Example 3. 100 kg of the Kovdor Apatite concentrate of the composition indicated in Example 1 are suspended in water, then the suspension is sent to the reactor, 31.6 kg of sulfuric acid of concentrations of 93% (200% of stoichiometry on magnesium silicate) are fed. IP decomposition occurs in the reactor at

 within 20 min to a pH of 1.5. The ratio of W: T in the resulting suspension is 1: 1. The Kovdorsky apatite suspension is filtered at a rate of 5000 kg / m. 106 kg of non-magnetic Kovdorsky apatite is sent to the sulfuric acid extraction stage to produce phosphoric acid and further processing in the fertilizer bed. The filtrate in the amount of 77 kg. by the ratio. : NdO: SI (U: 1.85: 1: 0.57 is sent to the separation stage 1: srnium compounds. From 77 to the filtrate a 10% suspension of milk of lime in the amount of 3.95 kg (97% for S i Od calcium silicate is precipitated from stoichiometry at 90.C

to pH 2.8 for 20 min.
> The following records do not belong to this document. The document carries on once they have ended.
-- pv_equiv track=rewrite | github.com/vagnur/Power-Indices | power_index_calculator.py | _winning_coalitions
-- ===== SOURCE A (Python) =====
-- from itertools import combinations
--
-- def _winning_coalitions(players, quota):
--     """
--     List the winning coalitions of a given game.
--
--     Parameters
--     ----------
--     players : dictionary
--                 Name of the the players and their weights.
--     quota   : int
--                 Necesary weight to win the game.
--
--     Yields
--     -------
--     list
--         A winning coalition.
--
--     """
--     if quota <= 0:
--         for coalition_size in range(len(players)+1):
--             for coalition in combinations(players, coalition_size):
--                 yield coalition
--     elif not players:
--         pass
--     else:
--         player_name, player_votes = players[-1]
--         players = players[:-1]
--         for coalition in _winning_coalitions(players, quota-player_votes):
--             yield ((player_name, player_votes),) + coalition
--             if sum([votes for (name, votes) in coalition]) >= quota:
--                 yield coalition
-- ===== SOURCE B (Python) =====
-- from itertools import combinations
--
-- def _winning_coalitions(players, quota):
--     # Phase 1: peel players off the right while the residual quota stays positive.
--     prefix = list(players)
--     q = quota
--     while prefix and q > 0:
--         q -= prefix[-1][1]
--         prefix.pop()
--     if q > 0:
--         return
--     # Base: every coalition of the remaining prefix wins (residual quota <= 0),
--     # listed by size then lexicographically, each paired with its weight (summed once).
--     cur = [(c, sum(v for _, v in c))
--            for size in range(len(prefix) + 1)
--            for c in combinations(prefix, size)]
--     # Phase 2: reattach the peeled players left-to-right, rewriting the worklist;
--     # the running weight is threaded, so no coalition is ever re-summed.
--     for p in players[len(prefix):]:
--         q += p[1]
--         cur = [item for (c, w) in cur
--                for item in ([((p,) + c, w + p[1])] + ([(c, w)] if w >= q else []))]
--     for c, _ in cur:
--         yield c
-- ===== Notes on version B (the rewrite author's own statement) =====
-- stated objective: alternative
-- what changed: B replaces A's right-peeling recursion with an iterative two-phase algorithm: a while loop first peels players off the right until the residual quota is non-positive, then the base worklist of (coalition, weight) pairs over the remaining prefix is rewritten level by level in a left-to-right loop that threads the running weight, so no coalition is ever re-summed.
import Mathlib
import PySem

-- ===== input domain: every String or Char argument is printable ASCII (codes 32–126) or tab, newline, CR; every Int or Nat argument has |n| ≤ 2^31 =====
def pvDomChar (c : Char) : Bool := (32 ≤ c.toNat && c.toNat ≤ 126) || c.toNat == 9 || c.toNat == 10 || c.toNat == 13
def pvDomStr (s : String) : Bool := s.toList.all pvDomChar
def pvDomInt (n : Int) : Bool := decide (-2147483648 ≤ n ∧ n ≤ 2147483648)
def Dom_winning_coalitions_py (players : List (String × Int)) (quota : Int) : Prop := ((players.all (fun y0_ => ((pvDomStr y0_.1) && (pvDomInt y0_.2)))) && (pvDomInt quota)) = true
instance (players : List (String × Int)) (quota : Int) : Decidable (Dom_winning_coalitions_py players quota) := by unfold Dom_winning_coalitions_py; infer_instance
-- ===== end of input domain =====

-- B replaces A's right-peeling recursion by an iterative two-phase algorithm
-- (peel residual quotas with a loop, then rewrite a weighted worklist level by level),
-- threading the running weight so no coalition is re-summed (objective: alternative).

-- ===== PORT A =====
-- itertools.combinations(players, k) in its documented lexicographic order
def pyCombinations : List (String × Int) → Nat → List (List (String × Int))
  | _, 0 => [[]]
  | [], _ + 1 => []
  | x :: xs, k + 1 => (pyCombinations xs k).map (fun c => x :: c) ++ pyCombinations xs (k + 1)

-- players[-1] → .getLast, players[:-1] → .dropLast; each 'yield' appends to the result list
def winning_coalitions_py (players : List (String × Int)) (quota : Int) : List (List (String × Int)) :=
  if quota ≤ 0 then
    (List.range (players.length + 1)).flatMap (fun k => pyCombinations players k)
  else
    match players with
    | [] => []
    | a :: as =>
      (winning_coalitions_py ((a :: as).dropLast) (quota - ((a :: as).getLast (by simp)).2)).flatMap
        (fun c =>
          [((a :: as).getLast (by simp)) :: c] ++
            (if ((c.map Prod.snd).sum) ≥ quota then [c] else []))
termination_by players.length
decreasing_by simp

-- ===== PORT B =====
-- the while loop: state is (prefix, q); pops from the right while prefix ≠ [] and q > 0
def peelL (ps : List (String × Int)) (q : Int) : List (String × Int) × Int :=
  if h : ps ≠ [] ∧ 0 < q then
    peelL ps.dropLast (q - (ps.getLast h.1).2)
  else (ps, q)
termination_by ps.length
decreasing_by cases ps with
  | nil => exact absurd rfl h.1
  | cons x xs => simp

-- the for-loop over the peeled suffix: rewrites the worklist of (coalition, weight) pairs
def buildUp : List (String × Int) → Int → List (List (String × Int) × Int) → List (List (String × Int) × Int)
  | [], _, cur => cur
  | p :: rest, q, cur =>
      buildUp rest (q + p.2)
        (cur.flatMap (fun cw =>
          [(p :: cw.1, cw.2 + p.2)] ++ (if cw.2 ≥ q + p.2 then [cw] else [])))

-- the worklist 'cur' after both phases ([] when the residual quota stayed positive)
def curW (players : List (String × Int)) (quota : Int) : List (List (String × Int) × Int) :=
  let pr := peelL players quota
  if 0 < pr.2 then []
  else
    buildUp (players.drop pr.1.length) pr.2
      ((List.range (pr.1.length + 1)).flatMap
        (fun s => (pyCombinations pr.1 s).map (fun c => (c, (c.map Prod.snd).sum))))

def winning_coalitions_py_alt (players : List (String × Int)) (quota : Int) : List (List (String × Int)) :=
  (curW players quota).map Prod.fst

-- ===== PRECONDITION & SPEC =====
def Spec_winning_coalitions_py (players : List (String × Int)) (quota : Int) (out : List (List (String × Int))) : Prop := out = winning_coalitions_py_alt players quota
instance (players : List (String × Int)) (quota : Int) (out : List (List (String × Int))) : Decidable (Spec_winning_coalitions_py players quota out) := by unfold Spec_winning_coalitions_py; infer_instance

-- ===== CLAIM (what is proved, stated in full; the proofs are below) =====
def Claim_equal_winning_coalitions_py : Prop := ∀ (players : List (String × Int)) (quota : Int), Dom_winning_coalitions_py players quota → Spec_winning_coalitions_py players quota (winning_coalitions_py players quota)

-- ===== LEMMAS AND PROOFS =====

-- attach to each coalition its weight
def withW (c : List (String × Int)) : List (String × Int) × Int := (c, (c.map Prod.snd).sum)

theorem peelL_nil (q : Int) : peelL [] q = ([], q) := by
  rw [peelL]; simp

theorem peelL_nonpos (ps : List (String × Int)) (q : Int) (h : ¬ 0 < q) :
    peelL ps q = (ps, q) := by
  rw [peelL]; simp [h]

theorem peelL_snoc (as : List (String × Int)) (a : String × Int) (q : Int) (h : 0 < q) :
    peelL (as ++ [a]) q = peelL as (q - a.2) := by
  rw [peelL]
  simp [h]

theorem peelL_decomp (ps : List (String × Int)) (q : Int) :
    ∃ suf, ps = (peelL ps q).1 ++ suf ∧ (peelL ps q).2 + (suf.map Prod.snd).sum = q := by
  induction ps using List.reverseRecOn generalizing q with
  | nil => exact ⟨[], by simp [peelL_nil]⟩
  | append_singleton as a ih =>
    by_cases hq : 0 < q
    · rw [peelL_snoc as a q hq]
      obtain ⟨suf, h1, h2⟩ := ih (q - a.2)
      exact ⟨suf ++ [a], by rw [← List.append_assoc, ← h1], by simp; omega⟩
    · exact ⟨[], by simp [peelL_nonpos _ _ hq]⟩

theorem buildUp_snoc (xs : List (String × Int)) (a : String × Int) (q : Int)
    (cur : List (List (String × Int) × Int)) :
    buildUp (xs ++ [a]) q cur =
      (buildUp xs q cur).flatMap (fun cw =>
        [(a :: cw.1, cw.2 + a.2)] ++
          (if cw.2 ≥ q + (xs.map Prod.snd).sum + a.2 then [cw] else [])) := by
  induction xs generalizing q cur with
  | nil => simp [buildUp]
  | cons x xs ih =>
    simp only [List.cons_append, buildUp]
    rw [ih]
    congr 1
    funext cw
    have h : q + x.2 + (List.map Prod.snd xs).sum + a.2
        = q + (List.map Prod.snd (x :: xs)).sum + a.2 := by
      simp only [List.map_cons, List.sum_cons]; ring
    rw [h]
    simp

theorem curW_nonpos (ps : List (String × Int)) (q : Int) (h : q ≤ 0) :
    curW ps q = ((List.range (ps.length + 1)).flatMap (fun k => pyCombinations ps k)).map withW := by
  unfold curW
  rw [peelL_nonpos ps q (by omega)]
  simp only [if_neg (by simpa using h : ¬ 0 < q)]
  rw [List.drop_length]
  simp only [buildUp, List.map_flatMap]
  rfl

theorem A_snoc (as : List (String × Int)) (a : String × Int) (q : Int) (h : 0 < q) :
    winning_coalitions_py (as ++ [a]) q =
      (winning_coalitions_py as (q - a.2)).flatMap
        (fun c => [a :: c] ++ (if ((c.map Prod.snd).sum) ≥ q then [c] else [])) := by
  rw [winning_coalitions_py.eq_def]
  obtain ⟨x, xs, hx⟩ : ∃ x xs, as ++ [a] = x :: xs := by
    cases as with
    | nil => exact ⟨a, [], rfl⟩
    | cons b bs => exact ⟨b, bs ++ [a], rfl⟩
  rw [hx]
  simp only [if_neg (by omega : ¬ q ≤ 0), ← hx, List.dropLast_concat, List.getLast_concat]

theorem curW_eq (ps : List (String × Int)) (q : Int) :
    curW ps q = (winning_coalitions_py ps q).map withW := by
  induction ps using List.reverseRecOn generalizing q with
  | nil =>
    by_cases hq : q ≤ 0
    · rw [curW_nonpos [] q hq, winning_coalitions_py.eq_def]
      simp [hq]
    · rw [winning_coalitions_py.eq_def]
      simp only [if_neg hq]
      unfold curW
      rw [peelL_nil]
      simp [show 0 < q by omega]
  | append_singleton as a ih =>
    by_cases hq : q ≤ 0
    · rw [curW_nonpos _ q hq, winning_coalitions_py.eq_def]
      simp [hq]
    · have hq' : 0 < q := by omega
      rw [A_snoc as a q hq']
      unfold curW
      rw [peelL_snoc as a q hq']
      by_cases hp : 0 < (peelL as (q - a.2)).2
      · -- residual quota stayed positive: both sides are empty
        have hA : winning_coalitions_py as (q - a.2) = [] := by
          have := ih (q - a.2)
          unfold curW at this
          rw [if_pos hp] at this
          exact (List.map_eq_nil_iff.mp this.symm)
        simp [hp, hA]
      · rw [if_neg hp]
        obtain ⟨suf, hdec, hsum⟩ := peelL_decomp as (q - a.2)
        set pr := peelL as (q - a.2) with hpr
        have hdrop : (as ++ [a]).drop pr.1.length = suf ++ [a] := by
          conv_lhs => rw [hdec, List.append_assoc]
          rw [List.drop_left]
        have hdropas : as.drop pr.1.length = suf := by
          conv_lhs => rw [hdec]
          rw [List.drop_left]
        rw [hdrop, buildUp_snoc]
        have hcur : buildUp suf pr.2
            ((List.range (pr.1.length + 1)).flatMap
              (fun s => (pyCombinations pr.1 s).map
                (fun c => (c, (c.map Prod.snd).sum)))) =
            (winning_coalitions_py as (q - a.2)).map withW := by
          have h2 := ih (q - a.2)
          unfold curW at h2
          rw [← hpr, if_neg hp, hdropas] at h2
          exact h2
        rw [hcur]
        have hthr : pr.2 + (suf.map Prod.snd).sum + a.2 = q := by omega
        rw [hthr, List.flatMap_map, List.map_flatMap]
        congr 1
        funext c
        by_cases hc : (c.map Prod.snd).sum ≥ q <;>
          simp [withW, hc, Int.add_comm]

-- ===== VERDICT (by name: the statement is the Claim_ definition above) =====
theorem winning_coalitions_py_spec : Claim_equal_winning_coalitions_py := by
  intro players quota _
  unfold Spec_winning_coalitions_py winning_coalitions_py_alt
  rw [curW_eq, List.map_map]
  conv_rhs => rw [show (Prod.fst ∘ withW) = id from rfl]
  rw [List.map_id]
Then the filtrate is sent for further processing by almoniating up to pH 7 with the formation of 9.8 kg (8.6 kg of the basic substance and 1.2 kg of crystallization moisture) in the mono-magnesium ammonium phosphate precipitate in wt.%: MDO 24; INN 10.0; 41.2. Filtration capacity 960 kg / m h.

The table presents the parameters of the process according to the proposed well-known methods.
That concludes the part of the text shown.